01.12.2017 – Kategorie: Fertigung, IT

Via RFID und OPC UA ins IoT

dm_2017_06_xx_titelstory_pictures_0002_fav-171-2017-pd-pa-v01_abbildung_2

Intelligente an die Cloud angebundene Feldobjekte bilden im industriellen Internet der Dinge (IIoT) die komplexe Realität ab. Doch wie kann eine Integration von Objekten erfolgen, die über keine eigene Kommunikationseinheit verfügen? Radio Frequency Identification (RFID) spannt nun eine Brücke vom Objekt im Feld zur Cloud-Plattform, womit die Datenobjekte weltweit zur Verfügung stehen.   von Markus Weinländer

Intelligente an die Cloud angebundene Feldobjekte bilden im industriellen Internet der Dinge (IIoT) die komplexe Realität ab. Doch wie kann eine Integration von Objekten erfolgen, die über keine eigene Kommunikationseinheit verfügen? Radio Frequency Identification (RFID) spannt nun eine Brücke vom Objekt im Feld zur Cloud-Plattform, womit die Datenobjekte weltweit zur Verfügung stehen.   von Markus Weinländer

Digitalisierung wird oft rein aus der technologischen Perspektive heraus diskutiert: „Wie lassen sich im IIoT zusätzliche Werte schaffen, indem möglichst viele Sensordaten in die Cloud geliefert und dort mit Big-Data-Algorithmen verarbeitet werden?“ Im Kontrast dazu sollte am Anfang der Diskussion jedoch immer die Frage nach dem Nutzen für Kunden und Anwender stehen. Das bedeutet, Cloud-Applikationen sollten ihren Nutzen zunächst zur Optimierung bestehender Prozesse oder zur Realisierung neuer digitaler Angebote unter Beweis stellen. An diesem Nutzen – der in strategische Wettbewerbsvorteile mündet – müssen sich Digitalisierungskonzepte ausrichten und messen lassen (Bild Seite 9 oben).

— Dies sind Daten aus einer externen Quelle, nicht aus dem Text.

-- pv_equiv track=rewrite | github.com/alclass/PyMirrorFileSystemsByHash | fs/strnlistfs/listfunctions_mod.py | remove_larger_number_n_return_the_ids
-- ===== SOURCE A (Python) =====
-- def remove_larger_number_n_return_the_ids(ids_n_numbers_tuplelist):
--   if type(ids_n_numbers_tuplelist) not in [list, tuple] or len(ids_n_numbers_tuplelist) == 0:
--     return []
--   try:
--     if len(ids_n_numbers_tuplelist) == 1:
--       _id, _ = ids_n_numbers_tuplelist[0]
--       ids = [_id]
--       return ids
--     ids_n_numbers_tuplelist = sorted(ids_n_numbers_tuplelist, key=lambda x: x[1])
--     del ids_n_numbers_tuplelist[-1]
--     ids = [tupl[0] for tupl in ids_n_numbers_tuplelist]
--     ids = sorted(ids)
--     return ids
--   except IndexError:
--     error_msg = 'IndexError: bad input data to remove_larger_number_n_return_the_ids() [%s]' \
--                 ' :: it should be a tuple list' % str(ids_n_numbers_tuplelist)
--     raise IndexError(error_msg)
-- ===== SOURCE B (Python) =====
-- def remove_larger_number_n_return_the_ids(ids_n_numbers_tuplelist):
--   if type(ids_n_numbers_tuplelist) not in [list, tuple] or len(ids_n_numbers_tuplelist) == 0:
--     return []
--   if len(ids_n_numbers_tuplelist) == 1:
--     _id, _ = ids_n_numbers_tuplelist[0]
--     return [_id]
--   # one linear pass for the maximum number, then drop its last occurrence
--   # by scanning from the right (Python's stable sort puts that tuple last)
--   maxnum = max(n for _, n in ids_n_numbers_tuplelist)
--   ids = []
--   removed = False
--   for _id, n in reversed(ids_n_numbers_tuplelist):
--     if not removed and n == maxnum:
--       removed = True
--     else:
--       ids.append(_id)
--   return sorted(ids)
-- ===== Notes on version B (the rewrite author's own statement) =====
-- stated objective: alternative
-- what changed: Replaces A's sort-by-number-then-delete-last pass by a linear max computation plus a right-to-left scan that drops the last occurrence of the maximal number; only the final id sort remains.
import Mathlib
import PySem

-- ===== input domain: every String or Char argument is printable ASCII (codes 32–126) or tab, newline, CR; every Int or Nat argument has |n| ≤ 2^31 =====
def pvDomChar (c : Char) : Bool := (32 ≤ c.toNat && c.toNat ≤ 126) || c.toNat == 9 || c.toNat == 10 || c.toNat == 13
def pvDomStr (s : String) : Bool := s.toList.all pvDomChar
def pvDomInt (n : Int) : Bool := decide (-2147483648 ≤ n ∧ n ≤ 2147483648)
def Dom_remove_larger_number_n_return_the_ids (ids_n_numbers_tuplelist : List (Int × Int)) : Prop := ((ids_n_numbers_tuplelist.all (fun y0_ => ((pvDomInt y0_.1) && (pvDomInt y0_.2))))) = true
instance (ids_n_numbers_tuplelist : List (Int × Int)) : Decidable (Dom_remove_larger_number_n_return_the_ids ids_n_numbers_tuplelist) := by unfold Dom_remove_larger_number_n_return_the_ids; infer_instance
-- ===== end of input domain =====

-- B replaces A's sort-by-number + delete-last by a linear max pass and a right-to-left
-- removal of the max's last occurrence (alternative decomposition; final sort unchanged).


-- ===== PORT A =====
-- 'type(...) not in [list, tuple]' is always false for a typed List, so only the emptiness
-- test remains; inside try, xs[0] and x[1] never raise on List (Int × Int), so the except
-- branch is dead on this domain.
def remove_larger_number_n_return_the_ids (ids_n_numbers_tuplelist : List (Int × Int)) : List Int :=
  if ids_n_numbers_tuplelist.length = 0 then []
  else if ids_n_numbers_tuplelist.length = 1 then
    [(PySem.List.pyGetD ids_n_numbers_tuplelist 0 (0, 0)).1]
  else
    let srt := PySem.List.sorted ids_n_numbers_tuplelist (fun x => x.2) false
    let srt := srt.dropLast          -- del ids_n_numbers_tuplelist[-1]
    let ids := srt.map (fun tupl => tupl.1)
    PySem.List.sorted ids (fun x => x) false

-- ===== PORT B =====
def remove_larger_number_n_return_the_ids_alt (ids_n_numbers_tuplelist : List (Int × Int)) : List Int :=
  match ids_n_numbers_tuplelist with
  | [] => []
  | [p] => [p.1]
  | p :: rest =>
    -- maxnum = max(n for _, n in ...)
    let maxnum := rest.foldl (fun acc t => max acc t.2) p.2
    -- for _id, n in reversed(...): drop the first (from the right) tuple with n == maxnum
    let st := (p :: rest).reverse.foldl
      (fun (s : List Int × Bool) t =>
        if !s.2 && t.2 == maxnum then (s.1, true) else (s.1 ++ [t.1], s.2))
      ([], false)
    PySem.List.sorted st.1 (fun x => x) false

-- ===== PRECONDITION & SPEC =====
def Spec_remove_larger_number_n_return_the_ids (ids_n_numbers_tuplelist : List (Int × Int)) (out : List Int) : Prop := out = remove_larger_number_n_return_the_ids_alt ids_n_numbers_tuplelist
instance (ids_n_numbers_tuplelist : List (Int × Int)) (out : List Int) : Decidable (Spec_remove_larger_number_n_return_the_ids ids_n_numbers_tuplelist out) := by unfold Spec_remove_larger_number_n_return_the_ids; infer_instance

-- ===== CLAIM (what is proved, stated in full; the proofs are below) =====
def Claim_equal_remove_larger_number_n_return_the_ids : Prop := ∀ (ids_n_numbers_tuplelist : List (Int × Int)), Dom_remove_larger_number_n_return_the_ids ids_n_numbers_tuplelist → Spec_remove_larger_number_n_return_the_ids ids_n_numbers_tuplelist (remove_larger_number_n_return_the_ids ids_n_numbers_tuplelist)

-- ===== LEMMAS AND PROOFS =====

lemma insertBy_nil {α : Type} (before : α → α → Bool) (x : α) :
    PySem.List.insertBy before x [] = [x] := rfl

lemma insertBy_cons {α : Type} (before : α → α → Bool) (x y : α) (ys : List α) :
    PySem.List.insertBy before x (y :: ys) =
      if before x y then x :: y :: ys else y :: PySem.List.insertBy before x ys := rfl

lemma insertBy_append_last {α : Type} (before : α → α → Bool) (x t : α) (ys : List α)
    (h : before x t = true) :
    PySem.List.insertBy before x (ys ++ [t]) = PySem.List.insertBy before x ys ++ [t] := by
  induction ys with
  | nil => simp [insertBy_nil, insertBy_cons, h]
  | cons y ys ih =>
    simp only [List.cons_append, insertBy_cons]
    by_cases hb : before x y
    · simp [hb]
    · simp [hb, ih]

lemma sorted_append_singleton {α κ : Type} [LT κ] [DecidableLT κ] (xs : List α) (x : α)
    (key : α → κ) :
    PySem.List.sorted (xs ++ [x]) key false =
      PySem.List.insertBy (fun a b => decide (key a < key b)) x (PySem.List.sorted xs key false) := by
  rw [PySem.List.sorted_eq_foldl_insertBy, PySem.List.sorted_eq_foldl_insertBy, List.foldl_append]
  rfl

-- stable sort puts the LAST maximal tuple last
lemma sorted_last_max (u v : List (Int × Int)) (t : Int × Int)
    (hu : ∀ w ∈ u, w.2 ≤ t.2) (hv : ∀ w ∈ v, w.2 < t.2) :
    PySem.List.sorted (u ++ t :: v) (fun x => x.2) false =
      PySem.List.sorted (u ++ v) (fun x => x.2) false ++ [t] := by
  induction v using List.reverseRecOn with
  | nil =>
    rw [sorted_append_singleton, List.append_nil]
    apply PySem.List.insertBy_of_forall_not_before
    intro y hy
    have hyu : y ∈ u := (PySem.List.mem_sorted _ _ _ _).mp hy
    simpa using not_lt.mpr (hu y hyu)
  | append_singleton v' w ih =>
    have hw : w.2 < t.2 := hv w (by simp)
    have h1 : u ++ t :: (v' ++ [w]) = (u ++ t :: v') ++ [w] := by simp
    rw [h1, sorted_append_singleton,
        ih (fun x hx => hv x (by simp [hx])),
        insertBy_append_last _ _ _ _ (by simpa using hw),
        ← sorted_append_singleton]
    simp

lemma exists_last_satisfying {α : Type} (p : α → Prop) [DecidablePred p] (xs : List α)
    (h : ∃ x ∈ xs, p x) : ∃ u t v, xs = u ++ t :: v ∧ p t ∧ ∀ w ∈ v, ¬ p w := by
  induction xs with
  | nil => simp at h
  | cons x xs ih =>
    by_cases hx : ∃ y ∈ xs, p y
    · obtain ⟨u, t, v, hsplit, hpt, hv⟩ := ih hx
      exact ⟨x :: u, t, v, by simp [hsplit], hpt, hv⟩
    · have hpx : p x := by
        rcases h with ⟨y, hy, hpy⟩
        rcases List.mem_cons.mp hy with rfl | hy'
        · exact hpy
        · exact absurd ⟨y, hy', hpy⟩ hx
      exact ⟨[], x, xs, rfl, hpx, fun w hw hpw => hx ⟨w, hw, hpw⟩⟩

-- B's right-to-left loop once the removal has already happened
lemma fold_removed (m : Int) (l : List (Int × Int)) (acc : List Int) :
    l.foldl
      (fun (s : List Int × Bool) t =>
        if !s.2 && t.2 == m then (s.1, true) else (s.1 ++ [t.1], s.2))
      (acc, true)
    = (acc ++ l.map Prod.fst, true) := by
  induction l generalizing acc with
  | nil => simp
  | cons x l ih =>
    simp only [List.foldl_cons, Bool.not_true, Bool.false_and, Bool.false_eq_true, if_false, ih]
    simp

-- B's right-to-left loop while no tuple carries the max
lemma fold_active (m : Int) (l : List (Int × Int)) (acc : List Int)
    (h : ∀ w ∈ l, w.2 ≠ m) :
    l.foldl
      (fun (s : List Int × Bool) t =>
        if !s.2 && t.2 == m then (s.1, true) else (s.1 ++ [t.1], s.2))
      (acc, false)
    = (acc ++ l.map Prod.fst, false) := by
  induction l generalizing acc with
  | nil => simp
  | cons x l ih =>
    have hx : x.2 ≠ m := h x (by simp)
    simp only [List.foldl_cons, Bool.not_false, Bool.true_and, beq_iff_eq, hx,
      reduceIte]
    rw [ih _ (fun w hw => h w (by simp [hw]))]
    simp

-- the running max over the tail is the max of all the numbers, and is attained
lemma max_spec (p : Int × Int) (rest : List (Int × Int)) :
    (∀ x ∈ p :: rest, x.2 ≤ rest.foldl (fun acc t => max acc t.2) p.2) ∧
      (∃ x ∈ p :: rest, x.2 = rest.foldl (fun acc t => max acc t.2) p.2) := by
  have hrw : rest.foldl (fun acc t => max acc t.2) p.2
      = (rest.map Prod.snd).foldl max p.2 := by rw [List.foldl_map]
  constructor
  · intro x hx
    rcases List.mem_cons.mp hx with rfl | hx'
    · rw [hrw]; exact (PySem.List.le_foldl_max _ _).1
    · rw [hrw]
      exact (PySem.List.le_foldl_max (rest.map Prod.snd) p.2).2 x.2 (List.mem_map_of_mem hx')
  · rw [hrw]
    rcases PySem.List.foldl_max_mem (rest.map Prod.snd) p.2 with h | h
    · exact ⟨p, by simp, h.symm⟩
    · rcases List.mem_map.mp h with ⟨x, hx, hx2⟩
      exact ⟨x, by simp [hx], hx2⟩

-- ===== VERDICT (by name: the statement is the Claim_ definition above) =====
theorem remove_larger_number_n_return_the_ids_spec : Claim_equal_remove_larger_number_n_return_the_ids := by
  intro xs _
  unfold Spec_remove_larger_number_n_return_the_ids
  match xs with
  | [] => rfl
  | [p] => rfl
  | p :: q :: rest =>
    obtain ⟨hmax, hmem⟩ := max_spec p (q :: rest)
    obtain ⟨u, t, v, hsplit, htm, hv⟩ :=
      exists_last_satisfying (fun x => x.2 = (q :: rest).foldl (fun acc t => max acc t.2) p.2)
        (p :: q :: rest) hmem
    -- A's value
    have hsort : PySem.List.sorted (p :: q :: rest) (fun x => x.2) false =
        PySem.List.sorted (u ++ v) (fun x => x.2) false ++ [t] := by
      rw [hsplit]
      apply sorted_last_max
      · intro w hw; rw [htm]; exact hmax w (by rw [hsplit]; simp [hw])
      · intro w hw
        have hle : w.2 ≤ (q :: rest).foldl (fun acc t => max acc t.2) p.2 :=
          hmax w (by rw [hsplit]; simp [hw])
        have hne := hv w hw
        omega
    have hA : remove_larger_number_n_return_the_ids (p :: q :: rest) =
        PySem.List.sorted
          ((PySem.List.sorted (u ++ v) (fun x => x.2) false).map (fun tupl => tupl.1))
          (fun x => x) false := by
      unfold remove_larger_number_n_return_the_ids
      rw [if_neg (by simp), if_neg (by simp)]
      simp only [hsort, List.dropLast_concat]
    -- B's value
    have hB : remove_larger_number_n_return_the_ids_alt (p :: q :: rest) =
        PySem.List.sorted (v.reverse.map Prod.fst ++ u.reverse.map Prod.fst)
          (fun x => x) false := by
      show PySem.List.sorted
          ((p :: q :: rest).reverse.foldl
            (fun (s : List Int × Bool) t =>
              if !s.2 && t.2 == (q :: rest).foldl (fun acc t => max acc t.2) p.2
              then (s.1, true) else (s.1 ++ [t.1], s.2))
            ([], false)).1 (fun x => x) false = _
      have hrev : (p :: q :: rest).reverse = v.reverse ++ t :: u.reverse := by
        rw [hsplit]; simp
      rw [hrev, List.foldl_append,
          fold_active _ v.reverse [] (fun w hw => hv w (by simpa using hw)),
          List.foldl_cons]
      simp only [Bool.not_false, Bool.true_and, htm, beq_self_eq_true, if_true]
      rw [fold_removed]
      simp
    rw [hA, hB, PySem.List.sorted_id_eq_sorted_id_iff_perm]
    refine List.Perm.trans
      ((PySem.List.sorted_perm (u ++ v) (fun x => x.2) false).map (fun tupl => tupl.1)) ?_
    have hmaps : (u ++ v).map (fun tupl : Int × Int => tupl.1)
        = u.map Prod.fst ++ v.map Prod.fst := by simp
    rw [hmaps]
    exact List.perm_append_comm.trans
      (List.Perm.append ((v.reverse_perm.map Prod.fst).symm)
        ((u.reverse_perm.map Prod.fst).symm))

An dieser Stelle geht es zunächst darum, entweder die bestehenden eigenen Prozesse effizienter oder in höherer Qualität auszuführen (verbesserte Eigenleistung), neue digitale Produkte und Dienstleistungen an den Markt zu bringen oder aber neue Bezahlmodelle zu realisieren, die besser auf die Bedürfnisse des Kunden zugeschnitten sind (verbesserter Kundennutzen). Letztlich geht es jedoch auch um die konkrete Technik der Umsetzung.

Die Cloud: Plattform und Apps

Um die genannten Ziele zu realisieren, benötigen die Anwender Algorithmen, Apps und eine Plattform. Die Apps und Algorithmen laufen dabei auf der Plattform und nutzen die in ihr verfügbaren Daten. Zudem bringt die Plattform weitreichende und grundlegende Funktionalitäten mit, beispielsweise ein ausgeklügeltes Zugriffskonzept zur Absicherung der Informationen. Als Eingangsgröße benötigt die Plattform Daten aus dem Feld, die ein geeignetes Netzwerk von intelligenten Feldgeräten wie Sensoren oder Edge-Controller – also die „Dinge“ im „Internet der Dinge“ – sammeln. Auf dieser Basis entsteht ein digitaler Zwilling (Digital Twin) als datentechnisches Abbild der realen (und relevanten) Feldobjekte.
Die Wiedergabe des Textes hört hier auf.